BRIEF: In the entries below, find the line with "PySem.List.pyRange a b (-s) = [] := by" and the line with "by_cases h2 : a + s < b"; give again those lines and every line between them, exactly.

Records from a collection:

○ ○ ○ ○ ○ ○ ○

-- pv_equiv track=rewrite | github.com/milkyway21/DiffDynamic | batch_sampleandeval_parallel.py | build_fixed_schedule
-- ===== SOURCE A (Python) =====
-- def build_fixed_schedule(start_t, end_t, stride, num_timesteps):
--     """构建固定步长调度序列（从show_sampling_steps.py复制）"""
--     start_t = int(max(0, min(start_t, num_timesteps - 1)))
--     end_t = int(max(0, min(end_t, num_timesteps - 1)))
--     if start_t == end_t:
--         return [start_t], []
--
--     decreasing = start_t > end_t
--     step_sign = -1 if decreasing else 1
--     stride = max(1, int(stride))
--
--     indices = []
--     step_sizes = []
--     t = start_t
--
--     while True:
--         indices.append(t)
--         if t == end_t:
--             break
--
--         t_next = t + step_sign * stride
--         step_sizes.append(stride)
--
--         if decreasing and t_next < end_t:
--             t_next = end_t
--         if not decreasing and t_next > end_t:
--             t_next = end_t
--
--         if t_next == t:
--             t_next = t + step_sign
--
--         t = int(max(0, min(t_next, num_timesteps - 1)))
--
--     return indices, step_sizes
-- ===== SOURCE B (Python) =====
-- def build_fixed_schedule(start_t, end_t, stride, num_timesteps):
--     hi = num_timesteps - 1
--     s = int(max(0, min(start_t, hi)))
--     e = int(max(0, min(end_t, hi)))
--     if s == e:
--         return [s], []
--     step = max(1, int(stride))
--     sign = 1 if s < e else -1
--     indices = list(range(s, e, sign * step)) + [e]
--     return indices, [step] * (len(indices) - 1)
-- ===== Notes on version B (the rewrite author's own statement) =====
-- stated objective: simpler
-- what changed: Replaces A's stateful while-loop with clamp-and-dead-branch bookkeeping by a direct construction: indices = list(range(start, end, sign*stride)) + [end] and step_sizes = [stride]*(len(indices)-1).
import Mathlib
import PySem

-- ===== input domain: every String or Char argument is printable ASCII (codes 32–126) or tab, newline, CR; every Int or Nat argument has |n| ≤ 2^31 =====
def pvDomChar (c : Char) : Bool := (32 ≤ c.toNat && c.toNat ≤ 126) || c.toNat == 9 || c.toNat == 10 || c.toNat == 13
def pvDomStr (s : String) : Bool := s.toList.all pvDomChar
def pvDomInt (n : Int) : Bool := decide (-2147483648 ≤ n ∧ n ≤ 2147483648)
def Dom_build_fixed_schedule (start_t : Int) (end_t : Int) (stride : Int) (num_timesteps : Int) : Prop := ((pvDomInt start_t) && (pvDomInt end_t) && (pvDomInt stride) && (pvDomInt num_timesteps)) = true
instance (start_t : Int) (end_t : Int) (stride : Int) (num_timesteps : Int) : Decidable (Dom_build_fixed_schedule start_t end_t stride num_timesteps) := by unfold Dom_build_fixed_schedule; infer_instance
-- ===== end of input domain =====

-- B builds the schedule directly as range(start,end,sign*stride)+[end] instead of A's stateful while-loop; objective: simpler (same cost).

-- ===== PORT A =====
-- A's `while True` loop, step for step; `fuel` is a totality device only (the caller
-- supplies enough fuel for the loop to reach `end_t`, as proved below).
def bfsLoop (end_t : Int) (step_sign : Int) (stride : Int) (num_timesteps : Int)
    (decreasing : Bool) (fuel : Nat) (t : Int) : List Int × List Int :=
  match fuel with
  | 0 => ([], [])
  | fuel + 1 =>
    if t = end_t then ([t], [])
    else
      let t1 := t + step_sign * stride
      let t2 := if decreasing = true ∧ t1 < end_t then end_t else t1
      let t3 := if ¬ decreasing = true ∧ t2 > end_t then end_t else t2
      let t4 := if t3 = t then t + step_sign else t3
      let t' := max 0 (min t4 (num_timesteps - 1))
      let r := bfsLoop end_t step_sign stride num_timesteps decreasing fuel t'
      (t :: r.1, stride :: r.2)

def build_fixed_schedule (start_t : Int) (end_t : Int) (stride : Int) (num_timesteps : Int) : List Int × List Int :=
  let s := max 0 (min start_t (num_timesteps - 1))
  let e := max 0 (min end_t (num_timesteps - 1))
  if s = e then ([s], [])
  else
    let decreasing := s > e
    let step_sign : Int := if decreasing then -1 else 1
    let stride' := max 1 stride
    bfsLoop e step_sign stride' num_timesteps (decide decreasing) ((s - e).natAbs + 1) s

-- ===== PORT B =====
def build_fixed_schedule_alt (start_t : Int) (end_t : Int) (stride : Int) (num_timesteps : Int) : List Int × List Int :=
  let hi := num_timesteps - 1
  let s := max 0 (min start_t hi)
  let e := max 0 (min end_t hi)
  if s = e then ([s], [])
  else
    let step := max 1 stride
    let sign : Int := if s < e then 1 else -1
    let indices := PySem.List.pyRange s e (sign * step) ++ [e]
    (indices, List.replicate (indices.length - 1) step)

-- ===== PRECONDITION & SPEC =====
def Spec_build_fixed_schedule (start_t : Int) (end_t : Int) (stride : Int) (num_timesteps : Int) (out : List Int × List Int) : Prop := out = build_fixed_schedule_alt start_t end_t stride num_timesteps
instance (start_t : Int) (end_t : Int) (stride : Int) (num_timesteps : Int) (out : List Int × List Int) : Decidable (Spec_build_fixed_schedule start_t end_t stride num_timesteps out) := by unfold Spec_build_fixed_schedule; infer_instance

-- ===== CLAIM (what is proved, stated in full; the proofs are below) =====
def Claim_equal_build_fixed_schedule : Prop := ∀ (start_t : Int) (end_t : Int) (stride : Int) (num_timesteps : Int), Dom_build_fixed_schedule start_t end_t stride num_timesteps → Spec_build_fixed_schedule start_t end_t stride num_timesteps (build_fixed_schedule start_t end_t stride num_timesteps)

-- ===== LEMMAS AND PROOFS =====

lemma pyRange_nil_pos (a b s : Int) (hs : 0 < s) (h : b ≤ a) :
    PySem.List.pyRange a b s = [] := by
  rw [PySem.List.pyRange_of_pos a b hs]
  simp [if_neg (by omega : ¬ a < b)]

lemma pyRange_nil_neg (a b s : Int) (hs : 0 < s) (h : a ≤ b) :
    PySem.List.pyRange a b (-s) = [] := by
  rw [PySem.List.pyRange_of_neg a b (by omega : -s < 0)]
  simp [if_neg (by omega : ¬ b < a)]

lemma count_succ (a b s : Int) (hs : 0 < s) (h : a < b) :
    (b - a + s - 1) / s = (b - (a + s) + s - 1) / s + 1 := by
  have h1 : b - a + s - 1 = (b - (a + s) + s - 1) + 1 * s := by ring
  rw [h1, Int.add_mul_ediv_right _ _ (by omega : s ≠ 0)]

lemma count_zero (x s : Int) (hs : 0 < s) (h0 : 0 ≤ x) (h1 : x < s) : x / s = 0 :=
  Int.ediv_eq_zero_of_lt h0 h1

lemma pyRange_cons_pos (a b s : Int) (hs : 0 < s) (h : a < b) :
    PySem.List.pyRange a b s = a :: PySem.List.pyRange (a + s) b s := by
  rw [PySem.List.pyRange_of_pos a b hs, PySem.List.pyRange_of_pos (a + s) b hs]
  rw [if_pos h]
  by_cases h2 : a + s < b
  · rw [if_pos h2, count_succ a b s hs h]
    have hnn : 0 ≤ (b - (a + s) + s - 1) / s :=
      Int.ediv_nonneg (by omega) (by omega)
    rw [Int.toNat_add hnn (by omega), Int.toNat_one, List.range_succ_eq_map]
    simp only [List.map_cons, List.map_map]
    congr 1
    · push_cast; ring
    · apply List.map_congr_left
      intro k _
      simp only [Function.comp_apply]
      push_cast [Nat.succ_eq_add_one]
      ring
  · rw [if_neg h2]
    have hz : (b - (a + s) + s - 1) / s = 0 := count_zero _ _ hs (by omega) (by omega)
    rw [count_succ a b s hs h, hz]
    simp

lemma pyRange_cons_neg (a b s : Int) (hs : 0 < s) (h : b < a) :
    PySem.List.pyRange a b (-s) = a :: PySem.List.pyRange (a - s) b (-s) := by
  have hneg : -s < 0 := by omega
  rw [PySem.List.pyRange_of_neg a b hneg, PySem.List.pyRange_of_neg (a - s) b hneg]
  rw [if_pos h]
  simp only [neg_neg]
  by_cases h2 : b < a - s
  · rw [if_pos h2]
    have hc : a - b + s - 1 = (a - s - b + s - 1) + 1 * s := by ring
    rw [hc, Int.add_mul_ediv_right _ _ (by omega : s ≠ 0)]
    have hnn : 0 ≤ (a - s - b + s - 1) / s :=
      Int.ediv_nonneg (by omega) (by omega)
    rw [Int.toNat_add hnn (by omega), Int.toNat_one, List.range_succ_eq_map]
    simp only [List.map_cons, List.map_map]
    congr 1
    · push_cast; ring
    · apply List.map_congr_left
      intro k _
      simp only [Function.comp_apply]
      push_cast [Nat.succ_eq_add_one]
      ring
  · rw [if_neg h2]
    have hc : a - b + s - 1 = (a - b - 1) + 1 * s := by ring
    rw [hc, Int.add_mul_ediv_right _ _ (by omega : s ≠ 0)]
    have hz : (a - b - 1) / s = 0 := count_zero _ _ hs (by omega) (by omega)
    rw [hz]
    simp

-- A's loop, increasing case: it produces range(t, e, s) followed by e.
lemma loop_inc (e s n : Int) (hs : 0 < s) (he : e ≤ n - 1) :
    ∀ (fuel : Nat) (t : Int), 0 ≤ t → t ≤ e → (e - t).toNat < fuel →
      bfsLoop e 1 s n false fuel t =
        (PySem.List.pyRange t e s ++ [e],
         List.replicate (PySem.List.pyRange t e s).length s) := by
  intro fuel
  induction fuel with
  | zero => intro t _ _ hf; omega
  | succ fuel ih =>
    intro t ht0 hte hf
    by_cases hend : t = e
    · rw [bfsLoop, if_pos hend, hend, pyRange_nil_pos e e s hs le_rfl]
      simp
    · have hlt : t < e := lt_of_le_of_ne hte hend
      rw [bfsLoop, if_neg hend]
      simp only [one_mul, Bool.false_eq_true, false_and, if_false, not_false_iff, true_and]
      by_cases hov : t + s > e
      · rw [if_pos hov, if_neg (by omega : ¬ e = t)]
        have hcl : max 0 (min e (n - 1)) = e := by omega
        rw [hcl, ih e (by omega) le_rfl (by omega)]
        rw [pyRange_cons_pos t e s hs hlt, pyRange_nil_pos (t + s) e s hs (by omega),
            pyRange_nil_pos e e s hs le_rfl]
        simp
      · rw [if_neg hov, if_neg (by omega : ¬ t + s = t)]
        have hcl : max 0 (min (t + s) (n - 1)) = t + s := by omega
        rw [hcl, ih (t + s) (by omega) (by omega) (by omega)]
        rw [pyRange_cons_pos t e s hs hlt]
        simp [List.replicate_succ]

-- A's loop, decreasing case: it produces range(t, e, -s) followed by e.
lemma loop_dec (e s n : Int) (hs : 0 < s) :
    ∀ (fuel : Nat) (t : Int), 0 ≤ e → e ≤ t → t ≤ n - 1 → (t - e).toNat < fuel →
      bfsLoop e (-1) s n true fuel t =
        (PySem.List.pyRange t e (-s) ++ [e],
         List.replicate (PySem.List.pyRange t e (-s)).length s) := by
  intro fuel
  induction fuel with
  | zero => intro t _ _ _ hf; omega
  | succ fuel ih =>
    intro t he0 het htn hf
    by_cases hend : t = e
    · rw [bfsLoop, if_pos hend, hend, pyRange_nil_neg e e s hs le_rfl]
      simp
    · have hlt : e < t := lt_of_le_of_ne het (fun h => hend h.symm)
      rw [bfsLoop, if_neg hend]
      have hstep : t + -1 * s = t - s := by ring
      simp only [hstep, true_and, not_true, false_and, if_false]
      by_cases hov : t - s < e
      · rw [if_pos hov, if_neg (by omega : ¬ e = t)]
        have hcl : max 0 (min e (n - 1)) = e := by omega
        rw [hcl, ih e he0 le_rfl (by omega) (by omega)]
        rw [pyRange_cons_neg t e s hs hlt, pyRange_nil_neg (t - s) e s hs (by omega),
            pyRange_nil_neg e e s hs le_rfl]
        simp
      · rw [if_neg hov, if_neg (by omega : ¬ t - s = t)]
        have hcl : max 0 (min (t - s) (n - 1)) = t - s := by omega
        rw [hcl, ih (t - s) he0 (by omega) (by omega) (by omega)]
        rw [pyRange_cons_neg t e s hs hlt]
        simp [List.replicate_succ]

-- ===== VERDICT (by name: the statement is the Claim_ definition above) =====
theorem build_fixed_schedule_spec : Claim_equal_build_fixed_schedule := by
  intro start_t end_t stride num_timesteps _
  unfold Spec_build_fixed_schedule build_fixed_schedule build_fixed_schedule_alt
  simp only []
  set n := num_timesteps
  set s := max 0 (min start_t (n - 1)) with hs_def
  set e := max 0 (min end_t (n - 1)) with he_def
  by_cases heq : s = e
  · simp [heq]
  · rw [if_neg heq, if_neg heq]
    have hn : 1 ≤ n := by
      by_contra h
      apply heq
      omega
    have hs0 : 0 ≤ s := le_max_left _ _
    have hs1 : s ≤ n - 1 := by omega
    have he0 : 0 ≤ e := le_max_left _ _
    have he1 : e ≤ n - 1 := by omega
    have hstride : 0 < max 1 stride := by omega
    by_cases hlt : s < e
    · have hdec : ¬ s > e := by omega
      rw [if_neg hdec, if_pos hlt]
      rw [decide_eq_false hdec]
      rw [loop_inc e (max 1 stride) n hstride he1 ((s - e).natAbs + 1) s hs0 (by omega)
            (by omega)]
      simp
    · have hgt : s > e := by omega
      rw [if_pos hgt, if_neg hlt]
      rw [decide_eq_true hgt]
      have hneg : (-1 : Int) * max 1 stride = -(max 1 stride) := by ring
      rw [loop_dec e (max 1 stride) n hstride ((s - e).natAbs + 1) s he0 (by omega)
            hs1 (by omega), hneg]
      simp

○ ○ ○ ○ ○ ○ ○

RESPONSE TO THE TASK:
    PySem.List.pyRange a b (-s) = [] := by
  rw [PySem.List.pyRange_of_neg a b (by omega : -s < 0)]
  simp [if_neg (by omega : ¬ b < a)]

lemma count_succ (a b s : Int) (hs : 0 < s) (h : a < b) :
    (b - a + s - 1) / s = (b - (a + s) + s - 1) / s + 1 := by
  have h1 : b - a + s - 1 = (b - (a + s) + s - 1) + 1 * s := by ring
  rw [h1, Int.add_mul_ediv_right _ _ (by omega : s ≠ 0)]

lemma count_zero (x s : Int) (hs : 0 < s) (h0 : 0 ≤ x) (h1 : x < s) : x / s = 0 :=
  Int.ediv_eq_zero_of_lt h0 h1

lemma pyRange_cons_pos (a b s : Int) (hs : 0 < s) (h : a < b) :
    PySem.List.pyRange a b s = a :: PySem.List.pyRange (a + s) b s := by
  rw [PySem.List.pyRange_of_pos a b hs, PySem.List.pyRange_of_pos (a + s) b hs]
  rw [if_pos h]
  by_cases h2 : a + s < b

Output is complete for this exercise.